We got into the taxi at 9:30am and the streets were empty.  The normal road that we would take to go to the church was blocked off by a huge army tank and soldiers who directed us to follow the line of cars past blocked street after blocked street.  We had to make a huge circle out of our way in order to get around all the blocked streets and to our destination.  On the way we saw the results of the previous night’s violence.  All the trash bins were flipped over and left blackened by the fires that had been lit inside them.  Ashes, trash and burnt tires covered the streets.  A drive that would normally take 10 minutes became 45 minutes.

But we arrived to the church safely and just in time for the sermon.  I won’t be able to explain it with words but church was something different for me yesterday.  The building was the same, the hymns were the same, the people were the same (though dramatically fewer than usual) and there was nothing spectacular about the sermon.  But something was different.  There was a feeling hanging in the air.  Each person had arrived to say, “I will come.  I will not cease in song.  I will not cease in prayer.  I will not cease in trust.  God is good.  God is good.  God is good.”

Reverence.

Sanctuary.

Still, my words fail to describe yesterday morning.  Humility?  Yes, there was a humbleness in the face of this profound reminder that the days are so vastly out of our control.  That our capacity for understanding cannot begin to unravel His mysteries.  Our logic cannot make sense of this world.  Together, we were struck by one of those intense boundless moments in which a human being can accept how incredibly small he is and how incredible and single is his need for God.  For our Lord who knows us and knows all, from the beginning to the end.  There was something about yesterday morning.  We did not only bow our heads, we bowed our hearts as well.  But we were not scared.  We were so calm.

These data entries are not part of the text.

-- pv_equiv track=rewrite | github.com/isabert/google_foobar | level3/queue to do/solution.py | solution
-- ===== SOURCE A (Python) =====
-- def solution(start, length):
--     def xor_from_1(number):
--         #define f(n)= 1^2^...^n
--         #we will discover a rule... try: f(1), f(2),f(3),f(4),f(5)
--         mod= number%4
--         if(mod==0):
--             return number
--         if(mod==1):
--             return 1
--         if(mod==2):
--             return number+1
--         if(mod==3):
--             return 0
--
--         #also note x^x=0
--         #0^x = x
--
--     prev = start
--     res = 0
--     for i in range(length):
--         row_cnt = length-i
--         res ^=(xor_from_1(start+row_cnt-1)^xor_from_1(prev-1))
--         start+=length
--         prev = start
--     return res
-- ===== SOURCE B (Python) =====
-- def solution(start, length):
--     def xor_range(a, m):
--         # XOR of the m consecutive integers a, a+1, ..., a+m-1:
--         # peel an odd head, each (even, odd) pair XORs to 1, plus a leftover element.
--         acc = 0
--         if m > 0 and a % 2:
--             acc, a, m = a, a + 1, m - 1
--         if (m // 2) % 2:
--             acc ^= 1
--         if m % 2:
--             acc ^= a + m - 1
--         return acc
--
--     # XOR the whole length x length bounding square at once, then cancel the
--     # unused tail of each row (row i keeps length-i IDs, its tail has i IDs):
--     # XORing a tail twice removes it, since x ^ x = 0.
--     res = xor_range(start, length * length)
--     for i in range(length):
--         res ^= xor_range(start + (i + 1) * length - i, i)
--     return res
-- ===== Notes on version B (the rewrite author's own statement) =====
-- stated objective: alternative
-- what changed: A scans the staircase row by row, XORing each row's value from two mod-4 prefix-XOR lookups on a running start/prev state; B instead XORs the entire length-by-length bounding square in one range XOR and then cancels each row's unused tail via x^x=0, a complement decomposition of the grid with a pairing-based range XOR.
-- outside the precondition, e.g. on solution(0, -3): A returns 0, B returns 8
import Mathlib
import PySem

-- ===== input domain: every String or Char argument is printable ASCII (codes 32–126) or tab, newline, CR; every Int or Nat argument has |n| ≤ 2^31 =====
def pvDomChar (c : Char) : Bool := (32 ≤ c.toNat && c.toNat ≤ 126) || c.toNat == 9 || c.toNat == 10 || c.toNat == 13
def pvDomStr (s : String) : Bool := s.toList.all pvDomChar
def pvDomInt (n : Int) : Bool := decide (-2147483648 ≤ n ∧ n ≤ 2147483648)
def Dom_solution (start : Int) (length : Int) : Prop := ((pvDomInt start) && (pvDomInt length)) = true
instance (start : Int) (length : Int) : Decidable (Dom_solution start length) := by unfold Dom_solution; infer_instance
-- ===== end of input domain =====

-- B replaces A's row-by-row prefix-XOR scan with a complement decomposition: XOR the whole
-- length×length bounding square in one range XOR, then cancel each row's unused tail via x^x=0.

-- ===== PORT A =====
-- Python's inner helper xor_from_1; its mod==3 branch returns 0 — exact, since
-- number % 4 is always one of 0,1,2,3, the implicit fall-through is unreachable.
def xorFrom1 (number : Int) : Int :=
  let md := PySem.Int.mod number 4
  if md = 0 then number
  else if md = 1 then 1
  else if md = 2 then number + 1
  else 0

-- the body of A's for-loop, over the state (start, prev, res)
def pvAStep (length : Int) (st : Int × Int × Int) (i : Int) : Int × Int × Int :=
  let row_cnt := length - i
  let res := PySem.Int.bxor st.2.2
      (PySem.Int.bxor (xorFrom1 (st.1 + row_cnt - 1)) (xorFrom1 (st.2.1 - 1)))
  let start' := st.1 + length
  (start', start', res)

def solution (start : Int) (length : Int) : Int :=
  ((PySem.List.pyRange 0 length 1).foldl (pvAStep length) (start, start, 0)).2.2

-- ===== PORT B =====
-- B's xor_range after the head-peeling if: straight-line code on (acc, a, m)
def xorCore (acc : Int) (a : Int) (m : Int) : Int :=
  let acc := if PySem.Int.mod (PySem.Int.floordiv m 2) 2 ≠ 0 then PySem.Int.bxor acc 1 else acc
  if PySem.Int.mod m 2 ≠ 0 then PySem.Int.bxor acc (a + m - 1) else acc

-- B's xor_range: the head-peeling branch reassigns (acc, a, m) = (a, a+1, m-1)
def xorRange (a : Int) (m : Int) : Int :=
  if 0 < m ∧ PySem.Int.mod a 2 ≠ 0 then xorCore a (a + 1) (m - 1) else xorCore 0 a m

-- B's loop body: res ^= xor_range(start + (i+1)*length - i, i)  (the tail of row i)
def pvBStep (start : Int) (length : Int) (res : Int) (i : Int) : Int :=
  PySem.Int.bxor res (xorRange (start + (i + 1) * length - i) i)

def solution_alt (start : Int) (length : Int) : Int :=
  (PySem.List.pyRange 0 length 1).foldl (pvBStep start length)
    (xorRange start (length * length))

-- ===== PRECONDITION & SPEC =====
-- Pre_ restricts to the natural domain of a grid size (0 ≤ length): a negative length is
-- not a grid; there A's loop body never runs (returns 0) while B XORs the length^2 square.
def Pre_solution (start : Int) (length : Int) : Prop := 0 ≤ length
instance (start : Int) (length : Int) : Decidable (Pre_solution start length) := by unfold Pre_solution; infer_instance
def pvWitness_solution : Int × Int := (17, 4)
def Spec_solution (start : Int) (length : Int) (out : Int) : Prop := out = solution_alt start length
instance (start : Int) (length : Int) (out : Int) : Decidable (Spec_solution start length out) := by unfold Spec_solution; infer_instance

-- ===== CLAIM (what is proved, stated in full; the proofs are below) =====
def Claim_equal_solution : Prop := ∀ (start : Int) (length : Int), Dom_solution start length → Pre_solution start length → Spec_solution start length (solution start length)

-- ===== LEMMAS AND PROOFS =====

-- two's-complement encoding of an Int by a sign and a Nat: pvEnc false n = n, pvEnc true n = -n-1
def pvEnc (s : Bool) (n : Nat) : Int := if s then -(n : Int) - 1 else n

lemma pvEnc_surj (a : Int) : ∃ s n, a = pvEnc s n := by
  rcases le_or_gt 0 a with h | h
  · exact ⟨false, a.toNat, by simp [pvEnc, Int.toNat_of_nonneg h]⟩
  · exact ⟨true, (-a - 1).toNat, by simp [pvEnc]; omega⟩

-- Python's ^ on Int is sign-xor and Nat-xor through the encoding
lemma pvBxor_enc (s t : Bool) (m n : Nat) :
    PySem.Int.bxor (pvEnc s m) (pvEnc t n) = pvEnc (xor s t) (m ^^^ n) := by
  cases s <;> cases t <;> simp [pvEnc, PySem.Int.bxor] <;>
    first
      | (intro h; exfalso; omega)
      | (rw [if_neg (by omega), if_neg (by omega)])

lemma pvBxor_assoc (a b c : Int) :
    PySem.Int.bxor (PySem.Int.bxor a b) c = PySem.Int.bxor a (PySem.Int.bxor b c) := by
  obtain ⟨s, m, rfl⟩ := pvEnc_surj a
  obtain ⟨t, n, rfl⟩ := pvEnc_surj b
  obtain ⟨u, k, rfl⟩ := pvEnc_surj c
  simp [pvBxor_enc, Nat.xor_assoc]

lemma pvBxor_left_comm (a b c : Int) :
    PySem.Int.bxor a (PySem.Int.bxor b c) = PySem.Int.bxor b (PySem.Int.bxor a c) := by
  rw [← pvBxor_assoc, PySem.Int.bxor_comm a b, pvBxor_assoc]

lemma pvBxor_zero_left (a : Int) : PySem.Int.bxor 0 a = a := by
  rw [PySem.Int.bxor_comm]; exact PySem.Int.bxor_zero a

lemma pvBxor_self_cancel (a b : Int) : PySem.Int.bxor a (PySem.Int.bxor a b) = b := by
  rw [← pvBxor_assoc, PySem.Int.bxor_self, pvBxor_zero_left]

-- 2k ^^^ 1 = 2k+1 on Nat
lemma pvNatXorOne_even (k : Nat) : (2 * k) ^^^ 1 = 2 * k + 1 := by
  apply Nat.eq_of_testBit_eq
  intro i
  cases i with
  | zero => simp [Nat.testBit_zero, Nat.mul_comm]
  | succ j => simp [Nat.testBit_succ, Nat.mul_comm 2 k]

lemma pvNatXorOne_odd (k : Nat) : (2 * k + 1) ^^^ 1 = 2 * k := by
  calc (2 * k + 1) ^^^ 1 = ((2 * k) ^^^ 1) ^^^ 1 := by rw [pvNatXorOne_even]
    _ = 2 * k := Nat.xor_xor_cancel_right _ _

-- for even m, m ^ 1 = m + 1 (as Python ints, any sign)
lemma pvBxor_one_of_even (m : Int) (h : m % 2 = 0) : PySem.Int.bxor m 1 = m + 1 := by
  obtain ⟨s, n, rfl⟩ := pvEnc_surj m
  have h1 : (1 : Int) = pvEnc false 1 := by simp [pvEnc]
  rw [h1, pvBxor_enc]
  cases s with
  | false =>
    simp only [pvEnc, Bool.false_xor, if_neg (Bool.false_ne_true)] at h ⊢
    obtain ⟨k, rfl⟩ : ∃ k, n = 2 * k := ⟨n / 2, by omega⟩
    rw [pvNatXorOne_even]; push_cast; ring
  | true =>
    simp only [pvEnc, if_true] at h ⊢
    have hodd : n % 2 = 1 := by omega
    obtain ⟨k, rfl⟩ : ∃ k, n = 2 * k + 1 := ⟨n / 2, by omega⟩
    simp only [Bool.true_xor, Bool.not_false]
    rw [pvNatXorOne_odd]; push_cast; ring

-- for odd m, m ^ 1 = m - 1
lemma pvBxor_one_of_odd (m : Int) (h : m % 2 = 1) : PySem.Int.bxor m 1 = m - 1 := by
  have he : PySem.Int.bxor (m - 1) 1 = m := by
    rw [pvBxor_one_of_even (m - 1) (by omega)]; ring
  calc PySem.Int.bxor m 1 = PySem.Int.bxor (PySem.Int.bxor (m - 1) 1) 1 := by rw [he]
    _ = PySem.Int.bxor (m - 1) (PySem.Int.bxor 1 1) := pvBxor_assoc _ _ _
    _ = m - 1 := by rw [PySem.Int.bxor_self, PySem.Int.bxor_zero]

lemma pvMod4 (b : Int) : PySem.Int.mod b 4 = b % 4 := by
  simp [PySem.Int.mod, Int.fmod_eq_emod]

lemma pvMod2 (b : Int) : PySem.Int.mod b 2 = b % 2 := by
  simp [PySem.Int.mod, Int.fmod_eq_emod]

lemma pvFdiv2 (b : Int) : PySem.Int.floordiv b 2 = b / 2 := by
  simp [PySem.Int.floordiv, Int.fdiv_eq_ediv]

-- the key fact behind A's lookup table: f(b) = f(b-1) ^ b for EVERY integer b
lemma pvXorFrom1_step (b : Int) : xorFrom1 b = PySem.Int.bxor (xorFrom1 (b - 1)) b := by
  have h4 : b % 4 = 0 ∨ b % 4 = 1 ∨ b % 4 = 2 ∨ b % 4 = 3 := by omega
  rcases h4 with h | h | h | h <;> simp only [xorFrom1, pvMod4, h]
  · rw [show (b-1) % 4 = 3 by omega]
    norm_num [pvBxor_zero_left]
  · rw [show (b-1) % 4 = 0 by omega]
    norm_num
    have h1 := pvBxor_one_of_even (b - 1) (by omega)
    calc (1:Int) = PySem.Int.bxor (b-1) (PySem.Int.bxor (b-1) 1) := (pvBxor_self_cancel _ _).symm
      _ = PySem.Int.bxor (b-1) b := by rw [h1]; ring_nf
  · rw [show (b-1) % 4 = 1 by omega]
    norm_num
    rw [PySem.Int.bxor_comm, pvBxor_one_of_even b (by omega)]
  · rw [show (b-1) % 4 = 2 by omega]
    norm_num

-- xorCore threads its initial accumulator by a single xor at the front
lemma pvXorCore_shift (acc a m : Int) :
    xorCore acc a m = PySem.Int.bxor acc (xorCore 0 a m) := by
  simp only [xorCore]
  split_ifs <;>
    simp [pvBxor_assoc, pvBxor_zero_left]

-- for even a, B's pairing formula equals A's closed form for the row [a, a+m)
lemma pvXorCore_even (a m : Int) (ha : a % 2 = 0) :
    xorCore 0 a m = PySem.Int.bxor (xorFrom1 (a + m - 1)) (xorFrom1 (a - 1)) := by
  have h4 : a % 4 = 0 ∨ a % 4 = 2 := by omega
  have hm4 : m % 4 = 0 ∨ m % 4 = 1 ∨ m % 4 = 2 ∨ m % 4 = 3 := by omega
  simp only [xorCore, xorFrom1, pvFdiv2, pvMod2, pvMod4]
  rcases h4 with ha4 | ha4 <;> rcases hm4 with hm4 | hm4 | hm4 | hm4
  · rw [if_neg (by omega), if_neg (by omega),
        show (a+m-1) % 4 = 3 by omega, show (a-1) % 4 = 3 by omega]
    norm_num
  · rw [if_pos (by omega), if_neg (by omega),
        show (a+m-1) % 4 = 0 by omega, show (a-1) % 4 = 3 by omega]
    norm_num [pvBxor_zero_left]
  · rw [if_neg (by omega), if_pos (by omega),
        show (a+m-1) % 4 = 1 by omega, show (a-1) % 4 = 3 by omega]
    norm_num [pvBxor_zero_left]
  · rw [if_pos (by omega), if_pos (by omega),
        show (a+m-1) % 4 = 2 by omega, show (a-1) % 4 = 3 by omega]
    norm_num [pvBxor_zero_left]
    rw [PySem.Int.bxor_comm, pvBxor_one_of_even (a+m-1) (by omega)]
    ring
  · rw [if_neg (by omega), if_neg (by omega),
        show (a+m-1) % 4 = 1 by omega, show (a-1) % 4 = 1 by omega]
    norm_num
  · rw [if_pos (by omega), if_neg (by omega),
        show (a+m-1) % 4 = 2 by omega, show (a-1) % 4 = 1 by omega]
    norm_num [pvBxor_zero_left]
    rw [pvBxor_one_of_odd (a+m) (by omega)]
  · rw [if_neg (by omega), if_pos (by omega),
        show (a+m-1) % 4 = 3 by omega, show (a-1) % 4 = 1 by omega]
    norm_num [pvBxor_zero_left]
  · rw [if_pos (by omega), if_pos (by omega),
        show (a+m-1) % 4 = 0 by omega, show (a-1) % 4 = 1 by omega]
    norm_num [pvBxor_zero_left]
    rw [PySem.Int.bxor_comm]

-- B's xor_range equals A's closed form on any range of nonnegative size
lemma pvXorRange_eq (a m : Int) (hm : 0 ≤ m) :
    xorRange a m = PySem.Int.bxor (xorFrom1 (a + m - 1)) (xorFrom1 (a - 1)) := by
  have h2 : a % 2 = 0 ∨ a % 2 = 1 := by omega
  unfold xorRange
  rcases h2 with ha | ha
  · rw [if_neg (by rw [pvMod2]; omega)]
    exact pvXorCore_even a m ha
  · rcases eq_or_lt_of_le hm with hm0 | hm0
    · rw [if_neg (by omega), ← hm0]
      rw [show a + 0 - 1 = a - 1 by ring]
      simp only [xorCore, pvFdiv2, pvMod2]
      norm_num [PySem.Int.bxor_self]
    · rw [if_pos ⟨hm0, by rw [pvMod2]; omega⟩, pvXorCore_shift,
          pvXorCore_even (a+1) (m-1) (by omega),
          show a+1+(m-1)-1 = a+m-1 by ring, show a+1-1 = a by ring,
          pvXorFrom1_step a]
      simp [pvBxor_left_comm, PySem.Int.bxor_comm, pvBxor_self_cancel]

-- the telescoping invariant: after n rows A's running start is s0 + n*len, and B's
-- accumulator (square XOR, tails of rows < n cancelled) differs from A's residue by
-- exactly the not-yet-covered block [s0 + n*len, s0 + len^2)
lemma pvOuter (len s0 : Int) (n : Nat) (hn : (n : Int) ≤ len) :
    ((PySem.List.pyRange 0 (n : Int) 1).foldl (pvAStep len) (s0, s0, 0)).1 = s0 + n * len ∧
    ((PySem.List.pyRange 0 (n : Int) 1).foldl (pvAStep len) (s0, s0, 0)).2.1 = s0 + n * len ∧
    (PySem.List.pyRange 0 (n : Int) 1).foldl (pvBStep s0 len) (xorRange s0 (len * len))
      = PySem.Int.bxor
          (((PySem.List.pyRange 0 (n : Int) 1).foldl (pvAStep len) (s0, s0, 0)).2.2)
          (PySem.Int.bxor (xorFrom1 (s0 + len * len - 1)) (xorFrom1 (s0 + n * len - 1))) := by
  induction n with
  | zero =>
    refine ⟨by simp [PySem.List.pyRange_one_eq_nil (le_refl (0:Int))],
            by simp [PySem.List.pyRange_one_eq_nil (le_refl (0:Int))], ?_⟩
    simp only [PySem.List.pyRange_one_eq_nil (le_refl (0:Int)), List.foldl_nil,
      Nat.cast_zero]
    rw [pvXorRange_eq s0 (len * len) (mul_self_nonneg len), pvBxor_zero_left,
        show s0 + (0:Int) * len - 1 = s0 - 1 by ring]
  | succ n ih =>
    have hn' : (n : Int) ≤ len := by push_cast at hn ⊢; omega
    obtain ⟨h1, h2, h3⟩ := ih hn'
    have hc : ((n + 1 : Nat) : Int) = (n : Int) + 1 := by push_cast; ring
    rw [hc, PySem.List.pyRange_one_succ_right (by positivity)]
    rw [List.foldl_append, List.foldl_append]
    simp only [List.foldl]
    refine ⟨?_, ?_, ?_⟩
    · simp only [pvAStep]; rw [h1]; ring
    · simp only [pvAStep]; rw [h1]; ring
    · simp only [pvAStep, pvBStep]
      rw [h1, h2, h3]
      rw [pvXorRange_eq (s0 + ((n:Int) + 1) * len - (n:Int)) (n:Int) (by positivity)]
      rw [show s0 + ((n:Int)+1) * len - (n:Int) + (n:Int) - 1 = s0 + ((n:Int)+1) * len - 1 by ring,
          show s0 + ((n:Int)+1) * len - (n:Int) - 1 = s0 + (n:Int) * len + (len - (n:Int)) - 1 by ring,
          show ((n:Int)+1) * len = (n:Int) * len + len by ring]
      simp [pvBxor_assoc, pvBxor_left_comm, PySem.Int.bxor_comm]

-- ===== VERDICT (by name: the statement is the Claim_ definition above) =====
theorem solution_spec : Claim_equal_solution := by
  intro start length _ hpre
  unfold Spec_solution solution solution_alt
  have hl : ((length.toNat : Nat) : Int) = length := Int.toNat_of_nonneg hpre
  obtain ⟨_, _, h3⟩ := pvOuter length start length.toNat (le_of_eq hl)
  rw [hl] at h3
  rw [h3, PySem.Int.bxor_self, PySem.Int.bxor_zero]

On the way home after church we saw the groups of young men walking towards the downtown.  Each group carried different flags and wrapped different colored scarves around their heads to show their political or religious affiliations.   They had that look in their eyes.  That wild hunger for meaning, for something to direct their anger at.

We arrived home.  Some of my other friends had gone to different churches.  One friend told me that the church she went to only had 7 people there that morning.  My other friend went to a church in the downtown and there were only 17 people.  The pastor played the piano for the hymns because the musicians could not come. 

Please continue to pray for Syria and Lebanon.  And I ask also that you take some time to ask yourself how your relationship to God and church might change if you could not go to church for security reasons?  How would that change the significance and meaning of the building, the community and the spirit that is church?